The first one is the use of silver grey-hair, happening only to describe two people in story. Aerys and the Tattered Prince.

Aerys in Dany's vision of the HotU;

Upon a towering barbed throne sat an old man in rich robes, an old man with dark eyes and long silver-grey hair. (Dany IV, ACoK 48)

The Tattered Prince;

The Windblown went back thirty years, and had known but one commander, the soft-spoken, sad-eyed Pentoshi nobleman called the Tattered Prince. His hair and mail were silver-grey [snip] (The Windblown, ADwD 25)

And here;

The Tattered Prince himself was seated at the table, nursing a cup of wine. In the yellow candlelight his silver-grey hair seemed almost golden [snip] (The Spurned Suitor, ADwD 60)

The Tattered Prince is Pentoshi as far as we're told, but he seems to have some Valyrian blood. His hair is silver-grey, but seems almost golden in the candlelight. Dany for instance has silver-gold hair as does Aurane Waters.

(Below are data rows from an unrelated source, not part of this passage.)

-- pv_equiv track=rewrite | github.com/LoveMyDouDou/MachineLearning | FeatureSelection/FSFOA/tools.py | index_replace
-- ===== SOURCE A (Python) =====
-- def index_replace(index,replaceString,constValue):
--     '''
--     在指定角标索引的位置将字符串进行替换
--     :param index: 替换字符的角标值
--     :param replaceString: 被替换的字符串
--     :param constValue: 替换的新字符
--     :return: 在给定位置替换新字符后的新字符串
--     '''
--     newString=''
--     for i in range(len(replaceString)):
--         if i!=index:
--             newString+=replaceString[i]
--         else:
--             newString+=str(constValue)
--     return newString
-- ===== SOURCE B (Python) =====
-- def index_replace(index, replaceString, constValue):
--     '''Closed-form slicing instead of the char-by-char loop; same silent no-op for out-of-range index.'''
--     if not 0 <= index < len(replaceString):
--         return replaceString
--     return replaceString[:index] + str(constValue) + replaceString[index + 1:]
-- ===== Notes on version B (the rewrite author's own statement) =====
-- stated objective: faster
-- what changed: Replaced the character-by-character accumulation loop with a range guard plus closed-form slicing s[:index] + str(constValue) + s[index+1:].
import Mathlib
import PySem

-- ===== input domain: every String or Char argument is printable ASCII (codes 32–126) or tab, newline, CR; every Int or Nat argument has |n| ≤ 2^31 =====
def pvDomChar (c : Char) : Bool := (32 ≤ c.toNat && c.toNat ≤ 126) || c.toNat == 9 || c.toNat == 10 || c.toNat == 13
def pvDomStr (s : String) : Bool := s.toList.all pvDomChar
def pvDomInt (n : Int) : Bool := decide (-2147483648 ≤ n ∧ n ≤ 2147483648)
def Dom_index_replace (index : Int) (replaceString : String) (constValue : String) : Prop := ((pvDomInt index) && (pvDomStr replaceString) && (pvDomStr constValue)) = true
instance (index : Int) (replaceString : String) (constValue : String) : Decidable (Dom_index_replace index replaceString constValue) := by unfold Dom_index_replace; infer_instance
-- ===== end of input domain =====

-- B replaces A's char-by-char accumulation loop with a range guard plus closed-form slicing (idiomatic).

-- ===== PORT A =====
-- 'for i in range(len(s)): if i != index: new += s[i] else: new += str(constValue)'
-- ported as a fold over enumerate (index paired with the character it would fetch).
def index_replace (index : Int) (replaceString : String) (constValue : String) : String :=
  String.ofList ((PySem.List.enumerate replaceString.toList 0).foldl
    (fun acc p => if p.1 ≠ index then acc ++ [p.2] else acc ++ constValue.toList) [])

-- ===== PORT B =====
-- guard 'not 0 <= index < len(s)' then the slices s[:index] / s[index+1:] (take / drop on nonnegative bounds).
def index_replace_alt (index : Int) (replaceString : String) (constValue : String) : String :=
  if 0 ≤ index ∧ index < (replaceString.toList.length : Int) then
    String.ofList (replaceString.toList.take index.toNat ++ constValue.toList ++
               replaceString.toList.drop (index.toNat + 1))
  else replaceString

-- ===== PRECONDITION & SPEC =====
def Spec_index_replace (index : Int) (replaceString : String) (constValue : String) (out : String) : Prop := out = index_replace_alt index replaceString constValue
instance (index : Int) (replaceString : String) (constValue : String) (out : String) : Decidable (Spec_index_replace index replaceString constValue out) := by unfold Spec_index_replace; infer_instance

-- ===== CLAIM (what is proved, stated in full; the proofs are below) =====
def Claim_equal_index_replace : Prop := ∀ (index : Int) (replaceString : String) (constValue : String), Dom_index_replace index replaceString constValue → Spec_index_replace index replaceString constValue (index_replace index replaceString constValue)

-- ===== LEMMAS AND PROOFS =====

-- the fold's branches both append on the right, so it is a flatMap
lemma fold_eq_flatMap (xs : List (Int × Char)) (index : Int) (cv : List Char) (acc : List Char) :
    xs.foldl (fun acc p => if p.1 ≠ index then acc ++ [p.2] else acc ++ cv) acc
      = acc ++ xs.flatMap (fun p => if p.1 ≠ index then [p.2] else cv) := by
  have h : (fun (acc : List Char) (p : Int × Char) => if p.1 ≠ index then acc ++ [p.2] else acc ++ cv)
      = fun acc p => acc ++ (if p.1 ≠ index then [p.2] else cv) := by
    funext acc p; split <;> rfl
  rw [h, PySem.List.foldl_append_eq_flatMap]

-- characterisation of the flatMap over enumerate, for any start offset
lemma flatMap_enumerate (xs : List Char) (s index : Int) (cv : List Char) :
    (PySem.List.enumerate xs s).flatMap (fun p => if p.1 ≠ index then [p.2] else cv)
      = if s ≤ index ∧ index < s + (xs.length : Int) then
          xs.take (index - s).toNat ++ cv ++ xs.drop ((index - s).toNat + 1)
        else xs := by
  induction xs generalizing s with
  | nil =>
    rw [if_neg (by simp only [List.length_nil, Nat.cast_zero, add_zero]; omega)]
    simp [PySem.List.enumerate_nil]
  | cons x xs ih =>
    rw [PySem.List.enumerate_cons]
    simp only [List.flatMap_cons, ih (s + 1), List.length_cons]
    push_cast
    by_cases hsi : s = index
    · subst hsi
      rw [if_neg (show ¬(s + 1 ≤ s ∧ s < s + 1 + (xs.length : Int)) by omega),
          if_pos (show s ≤ s ∧ s < s + ((xs.length : Int) + 1) by omega)]
      simp
    · rw [if_pos hsi]
      by_cases hin : s + 1 ≤ index ∧ index < s + 1 + (xs.length : Int)
      · rw [if_pos hin, if_pos (show s ≤ index ∧ index < s + ((xs.length : Int) + 1) by omega)]
        have hk : (index - s).toNat = (index - (s + 1)).toNat + 1 := by omega
        simp [hk]
      · rw [if_neg hin, if_neg (show ¬(s ≤ index ∧ index < s + ((xs.length : Int) + 1)) by omega)]
        simp

-- ===== VERDICT (by name: the statement is the Claim_ definition above) =====
theorem index_replace_spec : Claim_equal_index_replace := by
  intro index s cv _
  show index_replace index s cv = index_replace_alt index s cv
  unfold index_replace index_replace_alt
  rw [fold_eq_flatMap, flatMap_enumerate]
  simp only [List.nil_append, zero_add, sub_zero]
  by_cases h : 0 ≤ index ∧ index < (s.toList.length : Int)
  · rw [if_pos h, if_pos h]
  · rw [if_neg h, if_neg h, String.ofList_toList]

The Tattered Prince's hair in his old age is the same color as Aerys, silver-grey. They are the only two characters mentioned that I found with this hair color.

Second thing is the eye color of Littlefinger and Aurane Waters. They are the only two characters that I can find with that particular eye color. 

Petyr had been a small boy, and he had grown into a small man, an inch or two shorter than Catelyn, slender and quick, with the sharp features she remembered and the same laughing grey-green eyes. (Catelyn IV, AGoT 18)

Littlefinger's eye color is mentioned 11 times. 

Aurane Waters;

It was not the first time the queen made note of Waters, a lean young man with grey-green eyes and long silver-gold hair. (Cersei III, AFfC 12)

His eye color is mentioned another time.

Littlefinger made Cersei believe he was her friend, then turned around and helped killed Joffrey and stole Sansa away from KL. 

Cersei built the dromonds and Aurane turned around and stole them the second he had an opening.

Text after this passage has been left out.